- Born: Theodore Ellis Stebbins, Jr. August 11, 1938 (age 87) United States
- Occupation(s): Art historian Curator

Academic background
- Education: Yale University Harvard University

Academic work
- Influenced: Susan Casteras

= Theodore Stebbins =

American art historian

Theodore Ellis Stebbins, Jr. (born August 11, 1938) is an American art historian and curator. Stebbins served as the inaugural Curator of American Art at the Harvard Art Museums.

==Career==
From 1977 to 1999, Stebbins was the John Moors Cabot Curator of American Paintings at the Museum of Fine Arts in Boston. During his tenure, he organized nineteen exhibitions on subjects ranging from 18th century artist John Singleton Copley to The Lane Collection of modern art. As curator, he guided the museum's acquisition of over three hundred paintings, from 17th century limners to Jackson Pollock and Andy Warhol. From 1968 to 1977, he was Curator of American Paintings at Yale University, as well as an associate professor of art history for the university. At Yale, he built the collection of 19th century American landscape and still lifes; his major purchase was Frederic Edwin Church's Mt. Ktaadn (1853).
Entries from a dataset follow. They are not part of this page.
-- pv_equiv track=rewrite | github.com/sane-lab/flink-testbed | exp_scripts/sluice/latency_cdf.py | parseMapping
-- ===== SOURCE A (Python) =====
-- def parseMapping(split):
--     mapping = {}
--     for word in split:
--         word = word.lstrip("{").rstrip("}")
--         if "=" in word:
--             x = word.split("=")
--             job = x[0].split("_")[0]
--             task = x[0]
--             key = x[1].lstrip("[").rstrip(",").rstrip("]")
--             if job not in mapping:
--                 mapping[job] = {}
--             mapping[job][task] = [key]
--         else:
--             key = word.rstrip(",").rstrip("]")
--             mapping[job][task] += [key]
--     return mapping
-- ===== SOURCE B (Python) =====
-- def parseMapping(split):
--     # Pass 1: partition the tokens into groups, opening a new group at each
--     # header token (one containing '='); a group is (header, body_tokens).
--     groups = []
--     for word in split:
--         w = word.lstrip("{").rstrip("}")
--         if "=" in w:
--             groups.append((w, []))
--         else:
--             groups[-1][1].append(w)  # IndexError if no header seen yet
--     # Pass 2: build the nested mapping, one whole group at a time.
--     mapping = {}
--     for head, body in groups:
--         x = head.split("=")
--         job = x[0].split("_")[0]
--         task = x[0]
--         keys = [x[1].lstrip("[").rstrip(",").rstrip("]")] + \
--                [b.rstrip(",").rstrip("]") for b in body]
--         mapping.setdefault(job, {})[task] = keys
--     return mapping
-- ===== Notes on version B (the rewrite author's own statement) =====
-- stated objective: alternative
-- what changed: Replaces A's single stateful scan (carrying the last job/task across iterations and mutating the nested dict token by token) with a two-pass decomposition: first partition the tokens into (header, body) groups at each '='-token, then build each mapping[job][task] entry from a whole group at once.
import Mathlib
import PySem

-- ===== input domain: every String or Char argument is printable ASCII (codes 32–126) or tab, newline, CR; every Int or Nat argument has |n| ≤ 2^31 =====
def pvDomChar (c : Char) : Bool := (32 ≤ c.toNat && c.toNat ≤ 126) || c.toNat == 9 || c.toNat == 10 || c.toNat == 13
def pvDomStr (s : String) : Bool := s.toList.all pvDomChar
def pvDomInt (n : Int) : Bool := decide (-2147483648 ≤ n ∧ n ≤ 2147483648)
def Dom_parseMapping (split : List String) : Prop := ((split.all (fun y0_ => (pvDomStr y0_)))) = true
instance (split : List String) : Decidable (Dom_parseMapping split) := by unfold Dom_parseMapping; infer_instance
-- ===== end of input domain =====

-- B re-parses the token stream in two passes (group tokens by header, then build the
-- mapping group by group) instead of A's single stateful scan; objective: alternative
-- decomposition (same cost). Equality is about the returned mapping.

-- shared helpers = the Python builtins both sources call --
-- s.lstrip(chars): drop the leading chars in `chars` (exact: Python drops while the char is in the set)
def pyLstrip (cs : List Char) (chars : List Char) : List Char := cs.dropWhile (chars.contains ·)
-- s.rstrip(chars): drop the trailing chars in `chars` (exact: reverse, drop, reverse)
def pyRstrip (cs : List Char) (chars : List Char) : List Char := (cs.reverse.dropWhile (chars.contains ·)).reverse
-- word.lstrip("{").rstrip("}")
def stripWord (s : String) : String := String.ofList (pyRstrip (pyLstrip s.toList ['{']) ['}'])
-- w.rstrip(",").rstrip("]")
def trimBody (s : String) : String := String.ofList (pyRstrip (pyRstrip s.toList [',']) [']'])
-- x = w.split("=") (sep nonempty, never fails); x[0], x[1] as both sources read them
def eqSplit (w : String) : List (List Char) := (PySem.Chars.split? w.toList ['=']).getD []
-- job = x[0].split("_")[0]
def headerJob (w : String) : String := String.ofList (((PySem.Chars.split? ((eqSplit w).headD []) ['_']).getD []).headD [])
-- task = x[0]
def headerTask (w : String) : String := String.ofList ((eqSplit w).headD [])
-- key = x[1].lstrip("[").rstrip(",").rstrip("]")  (x[1] exists: "=" is in w)
def headerKey (w : String) : String := String.ofList (pyRstrip (pyRstrip (pyLstrip ((eqSplit w).getD 1 []) ['[']) [',']) [']'])

def JMap : Type := PySem.Dict String (PySem.Dict String (List String))

-- ===== PORT A =====
-- state = (mapping, job, task); job/task start as "" (Python: unbound; Pre_ makes them unread before the first header)
def stepA (st : JMap × String × String) (word : String) : JMap × String × String :=
  let w := stripWord word
  if PySem.Str.isIn "=" w then
    let job := headerJob w
    let task := headerTask w
    let key := headerKey w
    -- if job not in mapping: mapping[job] = {};  mapping[job][task] = [key]
    (st.1.insert job ((st.1.getD job PySem.Dict.empty).insert task [key]), job, task)
  else
    let key := trimBody w
    -- mapping[job][task] += [key]
    let inner := st.1.getD st.2.1 PySem.Dict.empty
    (st.1.insert st.2.1 (inner.insert st.2.2 (inner.getD st.2.2 [] ++ [key])), st.2.1, st.2.2)

def parseMapping (split : List String) : List (String × List (String × List String)) :=
  let fin := split.foldl stepA (PySem.Dict.empty, "", "")
  fin.1.items.map (fun p => (p.1, p.2.items))

-- ===== PORT B =====
-- groups[-1][1].append(w)  (on [] Python raises IndexError; unreachable under Pre_)
def appendLastBody (gs : List (String × List String)) (w : String) : List (String × List String) :=
  match gs with
  | [] => []
  | [g] => [(g.1, g.2 ++ [w])]
  | g :: rest => g :: appendLastBody rest w

-- pass-1 step: open a new group on a header token, else extend the last group's body
def addTok (gs : List (String × List String)) (word : String) : List (String × List String) :=
  let w := stripWord word
  if PySem.Str.isIn "=" w then gs ++ [(w, [])] else appendLastBody gs w

-- pass-2 step: mapping.setdefault(job, {})[task] = keys
def stepG (d : JMap) (g : String × List String) : JMap :=
  let job := headerJob g.1
  let task := headerTask g.1
  let keys := headerKey g.1 :: g.2.map trimBody
  d.insert job ((d.getD job PySem.Dict.empty).insert task keys)

def parseMapping_alt (split : List String) : List (String × List (String × List String)) :=
  let groups := split.foldl addTok []
  let fin := groups.foldl stepG PySem.Dict.empty
  fin.items.map (fun p => (p.1, p.2.items))

-- ===== PRECONDITION & SPEC =====
-- Pre_ excludes only the inputs on which A raises (UnboundLocalError: a first token
-- with no "=" reads the unbound job/task); B raises there too (IndexError).
def Pre_parseMapping (split : List String) : Prop :=
  split = [] ∨ PySem.Str.isIn "=" (stripWord (split.headD "")) = true
instance (split : List String) : Decidable (Pre_parseMapping split) := by unfold Pre_parseMapping; infer_instance

def pvWitness_parseMapping : List String := ["{a_1=[x,", "y,", "z]}", "b_2=[q]"]

def Spec_parseMapping (split : List String) (out : List (String × List (String × List String))) : Prop := out = parseMapping_alt split
instance (split : List String) (out : List (String × List (String × List String))) : Decidable (Spec_parseMapping split out) := by unfold Spec_parseMapping; infer_instance

-- ===== CLAIM (what is proved, stated in full; the proofs are below) =====
def Claim_equal_parseMapping : Prop := ∀ (split : List String), Dom_parseMapping split → Pre_parseMapping split → Spec_parseMapping split (parseMapping split)

-- ===== LEMMAS AND PROOFS =====

-- the dict update both header paths perform: d[j] gets d.get(j,{}) with t ↦ ks
def flushJ (d : JMap) (j t : String) (ks : List String) : JMap :=
  d.insert j ((d.getD j PySem.Dict.empty).insert t ks)

theorem appendLastBody_append (gs : List (String × List String)) (g : String × List String) (w : String) :
    appendLastBody (gs ++ [g]) w = gs ++ [(g.1, g.2 ++ [w])] := by
  induction gs with
  | nil => simp [appendLastBody]
  | cons a tl ih =>
      cases tl with
      | nil => simp [appendLastBody]
      | cons b tl' => simpa [appendLastBody] using ih

theorem foldl_addTok_prefix (ts : List String) (gs : List (String × List String)) (g : String × List String) :
    List.foldl addTok (gs ++ [g]) ts = gs ++ List.foldl addTok [g] ts := by
  induction ts generalizing gs g with
  | nil => simp
  | cons w ts ih =>
      simp only [List.foldl_cons]
      by_cases hw : PySem.Chars.isIn ['='] (stripWord w).toList = true
      · have h1 : addTok (gs ++ [g]) w = (gs ++ [g]) ++ [(stripWord w, [])] := by simp [addTok, hw]
        have h2 : addTok [g] w = [g] ++ [(stripWord w, [])] := by simp [addTok, hw]
        rw [h1, h2, ih, ih, ← List.append_assoc]
      · have hwf : PySem.Chars.isIn ['='] (stripWord w).toList = false := by simpa using hw
        have h1 : addTok (gs ++ [g]) w = gs ++ [(g.1, g.2 ++ [stripWord w])] := by
          simp only [addTok]
          rw [if_neg (by simp [hwf])]
          exact appendLastBody_append _ _ _
        have h2 : addTok [g] w = [(g.1, g.2 ++ [stripWord w])] := by
          simp only [addTok]
          rw [if_neg (by simp [hwf])]
          rfl
        rw [h1, h2, ih]

-- main invariant: A's scan from a freshly flushed header state equals B's
-- group-by-group evaluation with the current group still open
theorem main_inv (ts : List String) (d : JMap) (h : String) (body : List String) :
    (List.foldl stepA
        (flushJ d (headerJob h) (headerTask h) (headerKey h :: body.map trimBody),
         headerJob h, headerTask h) ts).1
      = List.foldl stepG d (List.foldl addTok [(h, body)] ts) := by
  induction ts generalizing d h body with
  | nil => simp [stepG, flushJ]
  | cons w ts ih =>
      by_cases hw : PySem.Chars.isIn ['='] (stripWord w).toList = true
      · -- header token: close the current group, open a new one
        have lhs : stepA (flushJ d (headerJob h) (headerTask h) (headerKey h :: body.map trimBody),
                          headerJob h, headerTask h) w
            = (flushJ (flushJ d (headerJob h) (headerTask h) (headerKey h :: body.map trimBody))
                 (headerJob (stripWord w)) (headerTask (stripWord w)) [headerKey (stripWord w)],
               headerJob (stripWord w), headerTask (stripWord w)) := by
          simp [stepA, hw, flushJ]
        have rhs : addTok [(h, body)] w = [(h, body)] ++ [(stripWord w, [])] := by
          simp [addTok, hw]
        have M := ih (flushJ d (headerJob h) (headerTask h) (headerKey h :: body.map trimBody))
          (stripWord w) []
        simp only [List.map_nil] at M
        rw [List.foldl_cons, lhs, M, List.foldl_cons, rhs, foldl_addTok_prefix,
            List.cons_append, List.nil_append, List.foldl_cons]
        rfl
      · -- body token: extend the open group
        have hwf : PySem.Chars.isIn ['='] (stripWord w).toList = false := by simpa using hw
        have lhs : stepA (flushJ d (headerJob h) (headerTask h) (headerKey h :: body.map trimBody),
                          headerJob h, headerTask h) w
            = (flushJ d (headerJob h) (headerTask h)
                 (headerKey h :: (body ++ [stripWord w]).map trimBody),
               headerJob h, headerTask h) := by
          simp only [stepA]
          rw [if_neg (by simp [hwf])]
          simp only [flushJ, PySem.Dict.getD_insert_self, PySem.Dict.insert_insert_self,
            List.map_append, List.map_cons, List.map_nil]
          rfl
        have rhs : addTok [(h, body)] w = [(h, body ++ [stripWord w])] := by
          simp only [addTok]
          rw [if_neg (by simp [hwf])]
          rfl
        rw [List.foldl_cons, lhs, ih, List.foldl_cons, rhs]

-- ===== VERDICT (by name: the statement is the Claim_ definition above) =====
theorem parseMapping_spec : Claim_equal_parseMapping := by
  intro split _ hpre
  unfold Spec_parseMapping
  cases split with
  | nil => rfl
  | cons w ts =>
      have hw : PySem.Chars.isIn ['='] (stripWord w).toList = true := by
        rcases hpre with h | h
        · exact (List.cons_ne_nil w ts h).elim
        · simpa using h
      have l1 : stepA (PySem.Dict.empty, "", "") w
          = (flushJ PySem.Dict.empty (headerJob (stripWord w)) (headerTask (stripWord w))
               [headerKey (stripWord w)],
             headerJob (stripWord w), headerTask (stripWord w)) := by
        simp [stepA, hw, flushJ]
      have l2 : addTok [] w = [(stripWord w, [])] := by simp [addTok, hw]
      have M := main_inv ts PySem.Dict.empty (stripWord w) []
      simp only [List.map_nil] at M
      simp only [parseMapping, parseMapping_alt, List.foldl_cons, l1, l2, M]
-- pv_equiv track=rewrite | github.com/dlwhd990/BOJ-2022 | BOJ/[23562]ㄷ만들기.py | makeDigut
-- ===== SOURCE A (Python) =====
-- def makeDigut(k):
--     digut = [["."]*(k*3) for _ in range(k*3)]
--
--     for i in range(k):
--         for j in range(k*3):
--             digut[i][j] = "#"
--
--     for i in range(k):
--         for j in range(k):
--             digut[k+i][j] = "#"
--
--     for i in range(k):
--         for j in range(k*3):
--             digut[k*2+i][j] = "#"
--
--     return digut
-- ===== SOURCE B (Python) =====
-- def makeDigut(k):
--     n = k * 3
--     grid = []
--     for r in range(n):
--         if r < k or r >= 2 * k:
--             grid.append(["#"] * n)
--         else:
--             grid.append(["#"] * k + ["."] * (k * 2))
--     return grid
-- ===== Notes on version B (the rewrite author's own statement) =====
-- stated objective: simpler
-- what changed: Builds each row directly in a single pass classifying rows by index (full '#' row for the top and bottom thirds, '#'*k + '.'*2k for the middle third) instead of allocating a full '.' grid and overwriting three regions with nested double loops.
import Mathlib
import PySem

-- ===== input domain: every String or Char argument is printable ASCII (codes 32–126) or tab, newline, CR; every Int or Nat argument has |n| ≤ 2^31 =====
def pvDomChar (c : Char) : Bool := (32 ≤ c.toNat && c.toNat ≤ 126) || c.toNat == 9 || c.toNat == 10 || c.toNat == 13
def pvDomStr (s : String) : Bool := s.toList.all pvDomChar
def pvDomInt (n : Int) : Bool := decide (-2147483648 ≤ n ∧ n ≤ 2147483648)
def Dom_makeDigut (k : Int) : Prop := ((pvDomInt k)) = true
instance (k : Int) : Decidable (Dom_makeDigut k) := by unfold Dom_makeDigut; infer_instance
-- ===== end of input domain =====

-- B builds each row directly by classifying its index instead of overwriting a '.' grid; objective: simpler.

-- ===== PORT A =====
def makeDigut (k : Int) : List (List String) :=
  let digut := (PySem.List.pyRange 0 (k*3) 1).map (fun _ => PySem.List.pyRepeat ["."] (k*3))
  let digut := (PySem.List.pyRange 0 k 1).foldl (fun g i =>
      (PySem.List.pyRange 0 (k*3) 1).foldl (fun g j =>
        PySem.List.pySetD g i (PySem.List.pySetD (PySem.List.pyGetD g i []) j "#")) g) digut
  let digut := (PySem.List.pyRange 0 k 1).foldl (fun g i =>
      (PySem.List.pyRange 0 k 1).foldl (fun g j =>
        PySem.List.pySetD g (k+i) (PySem.List.pySetD (PySem.List.pyGetD g (k+i) []) j "#")) g) digut
  let digut := (PySem.List.pyRange 0 k 1).foldl (fun g i =>
      (PySem.List.pyRange 0 (k*3) 1).foldl (fun g j =>
        PySem.List.pySetD g (k*2+i) (PySem.List.pySetD (PySem.List.pyGetD g (k*2+i) []) j "#")) g) digut
  digut

-- ===== PORT B =====
def makeDigut_alt (k : Int) : List (List String) :=
  (PySem.List.pyRange 0 (k*3) 1).foldl (fun grid r =>
    grid ++ [if r < k || 2*k ≤ r then PySem.List.pyRepeat ["#"] (k*3)
             else PySem.List.pyRepeat ["#"] k ++ PySem.List.pyRepeat ["."] (k*2)]) []

-- ===== PRECONDITION & SPEC =====
def Spec_makeDigut (k : Int) (out : List (List String)) : Prop := out = makeDigut_alt k
instance (k : Int) (out : List (List String)) : Decidable (Spec_makeDigut k out) := by unfold Spec_makeDigut; infer_instance

-- ===== CLAIM (what is proved, stated in full; the proofs are below) =====
def Claim_equal_makeDigut : Prop := ∀ (k : Int), Dom_makeDigut k → Spec_makeDigut k (makeDigut k)

-- ===== LEMMAS AND PROOFS =====

-- the result of Python's inner row loop "for j in range(m): row[j] = '#'"
def fillRow (m : Nat) (r : List String) : List String :=
  (PySem.List.pyRange 0 (m : Int) 1).foldl (fun r j => PySem.List.pySetD r j "#") r

theorem set_getD_self (g : List (List String)) (t : Nat) :
    g.set t (g.getD t []) = g := by
  apply List.ext_getElem (by simp)
  intro i h1 h2
  rcases eq_or_ne i t with rfl | hne
  · simp [List.getD, List.getElem?_eq_getElem (by simpa using h2)]
  · simp
    rw [List.getElem_set_ne (by omega)]

theorem fillRow_succ (m : Nat) (r : List String) :
    fillRow (m+1) r = (fillRow m r).set m "#" := by
  unfold fillRow
  rw [show ((m+1 : Nat) : Int) = (m : Int) + 1 by push_cast; ring,
      PySem.List.pyRange_one_succ_right (by positivity)]
  simp

theorem inner_fold (m : Nat) (g : List (List String)) (i : Int) (hi : 0 ≤ i) :
    (PySem.List.pyRange 0 (m : Int) 1).foldl
      (fun g j => PySem.List.pySetD g i (PySem.List.pySetD (PySem.List.pyGetD g i []) j "#")) g
    = PySem.List.pySetD g i (fillRow m (PySem.List.pyGetD g i [])) := by
  induction m with
  | zero =>
      unfold fillRow
      rw [show ((0:Nat):Int) = 0 from rfl, PySem.List.pyRange_one_eq_nil le_rfl]
      simp only [List.foldl_nil]
      rw [PySem.List.pySetD_of_nonneg _ _ hi, PySem.List.pyGetD_of_nonneg _ _ hi,
          set_getD_self]
  | succ m ih =>
      rw [show ((m+1 : Nat) : Int) = (m : Int) + 1 by push_cast; ring,
          PySem.List.pyRange_one_succ_right (by positivity), List.foldl_append]
      rw [ih, fillRow_succ]
      simp only [List.foldl_cons, List.foldl_nil]
      rw [PySem.List.pySetD_of_nonneg _ _ hi, PySem.List.pySetD_of_nonneg _ _ hi,
          PySem.List.pySetD_of_nonneg _ _ hi, PySem.List.pyGetD_of_nonneg _ _ hi,
          PySem.List.pyGetD_of_nonneg _ _ hi]
      set t := i.toNat with ht
      by_cases h : t < g.length
      · have : (g.set t (fillRow m (g.getD t []))).getD t [] = fillRow m (g.getD t []) := by
          simp [List.getD, h]
        rw [this, List.set_set]
        simp [PySem.List.pySetD_natCast]
      · have hle : g.length ≤ t := by omega
        simp [List.set_eq_of_length_le, hle]

theorem blockfill (f : List String → List String) (idx : Int → Int) (cnt : Nat)
    (pre post : List (List String)) (row : List String)
    (hidx : ∀ i, idx i = (pre.length : Int) + i) :
    (PySem.List.pyRange 0 (cnt : Int) 1).foldl
      (fun g i => PySem.List.pySetD g (idx i) (f (PySem.List.pyGetD g (idx i) [])))
      (pre ++ (List.replicate cnt row ++ post))
    = pre ++ (List.replicate cnt (f row) ++ post) := by
  induction cnt generalizing post with
  | zero => simp
  | succ c ih =>
      rw [show ((c+1 : Nat) : Int) = (c : Int) + 1 by push_cast; ring,
          PySem.List.pyRange_one_succ_right (by positivity), List.foldl_append,
          List.replicate_succ' (n := c) (a := row), List.append_assoc (List.replicate c row)]
      rw [ih (post := [row] ++ post)]
      simp only [List.foldl_cons, List.foldl_nil]
      have hlen : ((idx (c : Int))).toNat = pre.length + c := by
        rw [hidx]; omega
      have hnn : 0 ≤ idx (c : Int) := by rw [hidx]; positivity
      rw [PySem.List.pySetD_of_nonneg _ _ hnn, PySem.List.pyGetD_of_nonneg _ _ hnn, hlen]
      have hget : (pre ++ (List.replicate c (f row) ++ ([row] ++ post))).getD (pre.length + c) [] = row := by
        rw [List.getD, List.getElem?_append_right (by simp)]
        simp
      rw [hget]
      have hset : (pre ++ (List.replicate c (f row) ++ ([row] ++ post))).set (pre.length + c) (f row)
          = pre ++ (List.replicate (c+1) (f row) ++ post) := by
        rw [List.set_append_right _ _ (by simp), List.set_append_right _ _ (by simp)]
        simp [List.replicate_succ']
      rw [hset]

theorem fillRow_eq (m : Nat) (row : List String) (h : m ≤ row.length) :
    fillRow m row = List.replicate m "#" ++ row.drop m := by
  induction m with
  | zero => simp [fillRow]
  | succ c ih =>
      rw [fillRow_succ, ih (by omega),
          List.set_append_right _ _ (by simp)]
      simp only [List.length_replicate, Nat.sub_self]
      rw [List.drop_eq_getElem_cons (show c < row.length by omega), List.set_cons_zero]
      simp [List.replicate_succ']

-- A's value for k = n ≥ 0, in closed form
theorem makeDigut_nat (n : Nat) :
    makeDigut (n : Int) =
      List.replicate n (List.replicate (3*n) "#")
      ++ (List.replicate n (List.replicate n "#" ++ List.replicate (2*n) ".")
      ++ List.replicate n (List.replicate (3*n) "#")) := by
  unfold makeDigut
  simp only
  have h3 : ((n : Int) * 3) = ((3*n : Nat) : Int) := by push_cast; ring
  have hinit : (PySem.List.pyRange 0 ((n : Int)*3) 1).map (fun _ => PySem.List.pyRepeat ["."] ((n : Int)*3))
      = List.replicate (3*n) (List.replicate (3*n) ".") := by
    rw [List.map_const']
    rw [PySem.List.pyRepeat_singleton, h3]
    simp [PySem.List.length_pyRange_one]
    omega
  rw [hinit]
  -- stage 1
  have s1 : ∀ g : List (List String),
      (PySem.List.pyRange 0 (n : Int) 1).foldl (fun g i =>
        (PySem.List.pyRange 0 ((n:Int)*3) 1).foldl (fun g j =>
          PySem.List.pySetD g i (PySem.List.pySetD (PySem.List.pyGetD g i []) j "#")) g) g
      = (PySem.List.pyRange 0 (n : Int) 1).foldl (fun g i =>
          PySem.List.pySetD g i (fillRow (3*n) (PySem.List.pyGetD g i []))) g := by
    intro g
    apply PySem.List.foldl_congr_mem
    intro acc x hx
    have hx0 : 0 ≤ x := (PySem.List.mem_pyRange_one.mp hx).1
    rw [h3, inner_fold _ _ _ hx0]
  rw [s1]
  have hsplit : List.replicate (3*n) (List.replicate (3*n) ".")
      = ([] : List (List String)) ++ (List.replicate n (List.replicate (3*n) ".")
        ++ (List.replicate n (List.replicate (3*n) ".") ++ (List.replicate n (List.replicate (3*n) ".") ++ []))) := by
    rw [List.nil_append, List.append_nil, ← List.replicate_add, ← List.replicate_add]
    congr 1
    omega
  rw [hsplit, blockfill (fillRow (3*n)) (fun i => i) n _ _ _ (by simp)]
  have hfull : fillRow (3*n) (List.replicate (3*n) ".") = List.replicate (3*n) "#" := by
    rw [fillRow_eq _ _ (by simp)]; simp
  rw [hfull]
  -- stage 2
  have s2 : ∀ g : List (List String),
      (PySem.List.pyRange 0 (n : Int) 1).foldl (fun g i =>
        (PySem.List.pyRange 0 (n:Int) 1).foldl (fun g j =>
          PySem.List.pySetD g ((n:Int)+i) (PySem.List.pySetD (PySem.List.pyGetD g ((n:Int)+i) []) j "#")) g) g
      = (PySem.List.pyRange 0 (n : Int) 1).foldl (fun g i =>
          PySem.List.pySetD g ((n:Int)+i) (fillRow n (PySem.List.pyGetD g ((n:Int)+i) []))) g := by
    intro g
    apply PySem.List.foldl_congr_mem
    intro acc x hx
    have hx0 : 0 ≤ x := (PySem.List.mem_pyRange_one.mp hx).1
    exact inner_fold _ _ _ (by positivity)
  simp only [List.nil_append]
  rw [s2, blockfill (fillRow n) (fun i => (n:Int)+i) n _ _ _ (by simp)]
  have hmid : fillRow n (List.replicate (3*n) ".") = List.replicate n "#" ++ List.replicate (2*n) "." := by
    rw [fillRow_eq _ _ (by simp; omega), List.drop_replicate]
    congr 2
    omega
  rw [hmid]
  -- stage 3
  have s3 : ∀ g : List (List String),
      (PySem.List.pyRange 0 (n : Int) 1).foldl (fun g i =>
        (PySem.List.pyRange 0 ((n:Int)*3) 1).foldl (fun g j =>
          PySem.List.pySetD g ((n:Int)*2+i) (PySem.List.pySetD (PySem.List.pyGetD g ((n:Int)*2+i) []) j "#")) g) g
      = (PySem.List.pyRange 0 (n : Int) 1).foldl (fun g i =>
          PySem.List.pySetD g ((n:Int)*2+i) (fillRow (3*n) (PySem.List.pyGetD g ((n:Int)*2+i) []))) g := by
    intro g
    apply PySem.List.foldl_congr_mem
    intro acc x hx
    have hx0 : 0 ≤ x := (PySem.List.mem_pyRange_one.mp hx).1
    rw [h3, inner_fold _ _ _ (by positivity)]
  rw [s3]
  have hassoc : List.replicate n (List.replicate (3*n) "#")
      ++ (List.replicate n (List.replicate n "#" ++ List.replicate (2*n) ".")
        ++ (List.replicate n (List.replicate (3*n) ".") ++ []))
      = (List.replicate n (List.replicate (3*n) "#")
        ++ List.replicate n (List.replicate n "#" ++ List.replicate (2*n) "."))
        ++ (List.replicate n (List.replicate (3*n) ".") ++ []) := by
    simp
  rw [hassoc, blockfill (fillRow (3*n)) (fun i => (n:Int)*2+i) n _ _ _ (by simp; ring)]
  rw [hfull]
  simp

-- B's value for k = n ≥ 0, same closed form
theorem makeDigut_alt_nat (n : Nat) :
    makeDigut_alt (n : Int) =
      List.replicate n (List.replicate (3*n) "#")
      ++ (List.replicate n (List.replicate n "#" ++ List.replicate (2*n) ".")
      ++ List.replicate n (List.replicate (3*n) "#")) := by
  unfold makeDigut_alt
  rw [PySem.List.foldl_append_singleton_eq_map]
  rw [PySem.List.pyRange_one_append 0 (n : Int) ((n:Int)*3) (by positivity) (by nlinarith [Int.natCast_nonneg n]),
      PySem.List.pyRange_one_append (n:Int) ((n:Int)*2) ((n:Int)*3) (by nlinarith [Int.natCast_nonneg n]) (by nlinarith [Int.natCast_nonneg n])]
  simp only [List.map_append, List.nil_append]
  congr 1
  · rw [List.map_congr_left (g := fun _ => List.replicate (3*n) "#") ?_, List.map_const']
    · rw [PySem.List.length_pyRange_one, show ((n:Int) - 0).toNat = n by omega]
    · intro x hx
      obtain ⟨h1, h2⟩ := PySem.List.mem_pyRange_one.mp hx
      rw [if_pos (by simp only [Bool.or_eq_true, decide_eq_true_eq]; omega)]
      rw [PySem.List.pyRepeat_singleton, show ((n:Int)*3).toNat = 3*n by omega]
  congr 1
  · rw [List.map_congr_left (g := fun _ => List.replicate n "#" ++ List.replicate (2*n) ".") ?_, List.map_const']
    · rw [PySem.List.length_pyRange_one, show ((n:Int)*2 - (n:Int)).toNat = n by omega]
    · intro x hx
      obtain ⟨h1, h2⟩ := PySem.List.mem_pyRange_one.mp hx
      rw [if_neg (by simp only [Bool.or_eq_true, decide_eq_true_eq]; omega)]
      rw [PySem.List.pyRepeat_singleton, PySem.List.pyRepeat_singleton,
          show ((n:Int)).toNat = n by omega, show ((n:Int)*2).toNat = 2*n by omega]
  · rw [List.map_congr_left (g := fun _ => List.replicate (3*n) "#") ?_, List.map_const']
    · rw [PySem.List.length_pyRange_one, show ((n:Int)*3 - (n:Int)*2).toNat = n by omega]
    · intro x hx
      obtain ⟨h1, h2⟩ := PySem.List.mem_pyRange_one.mp hx
      rw [if_pos (by simp only [Bool.or_eq_true, decide_eq_true_eq]; omega)]
      rw [PySem.List.pyRepeat_singleton, show ((n:Int)*3).toNat = 3*n by omega]

-- ===== VERDICT (by name: the statement is the Claim_ definition above) =====
theorem makeDigut_spec : Claim_equal_makeDigut := by
  intro k _
  unfold Spec_makeDigut
  by_cases hk : k ≤ 0
  · unfold makeDigut makeDigut_alt
    rw [PySem.List.pyRange_one_eq_nil (by linarith), PySem.List.pyRange_one_eq_nil (by linarith)]
    simp
  · obtain ⟨n, rfl⟩ : ∃ n : Nat, k = (n : Int) := ⟨k.toNat, (Int.toNat_of_nonneg (by omega)).symm⟩
    rw [makeDigut_nat, makeDigut_alt_nat]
Complementing his career as a curator and academic, Stebbins served on the board of directors and the Art Advisory Council of the International Foundation for Art Research. He also serves as a trustee for the Heinz Family Foundation, in honor of his high school friend and college roommate, H. John Heinz III. He has been advisor to the Henry Luce Foundation, the Whitney Museum of American Art, the San Francisco Art Museums, the Cleveland Museum of Art, the James McGlothlin Collection, and many other individuals, museums, and foundations. He was advisor to the Kingdom of Spain when it acquired the Thyssen-Bornemisza Collection of American Art. During the 1980s, he served two terms on the Art Advisory Panel of the Internal Revenue Department.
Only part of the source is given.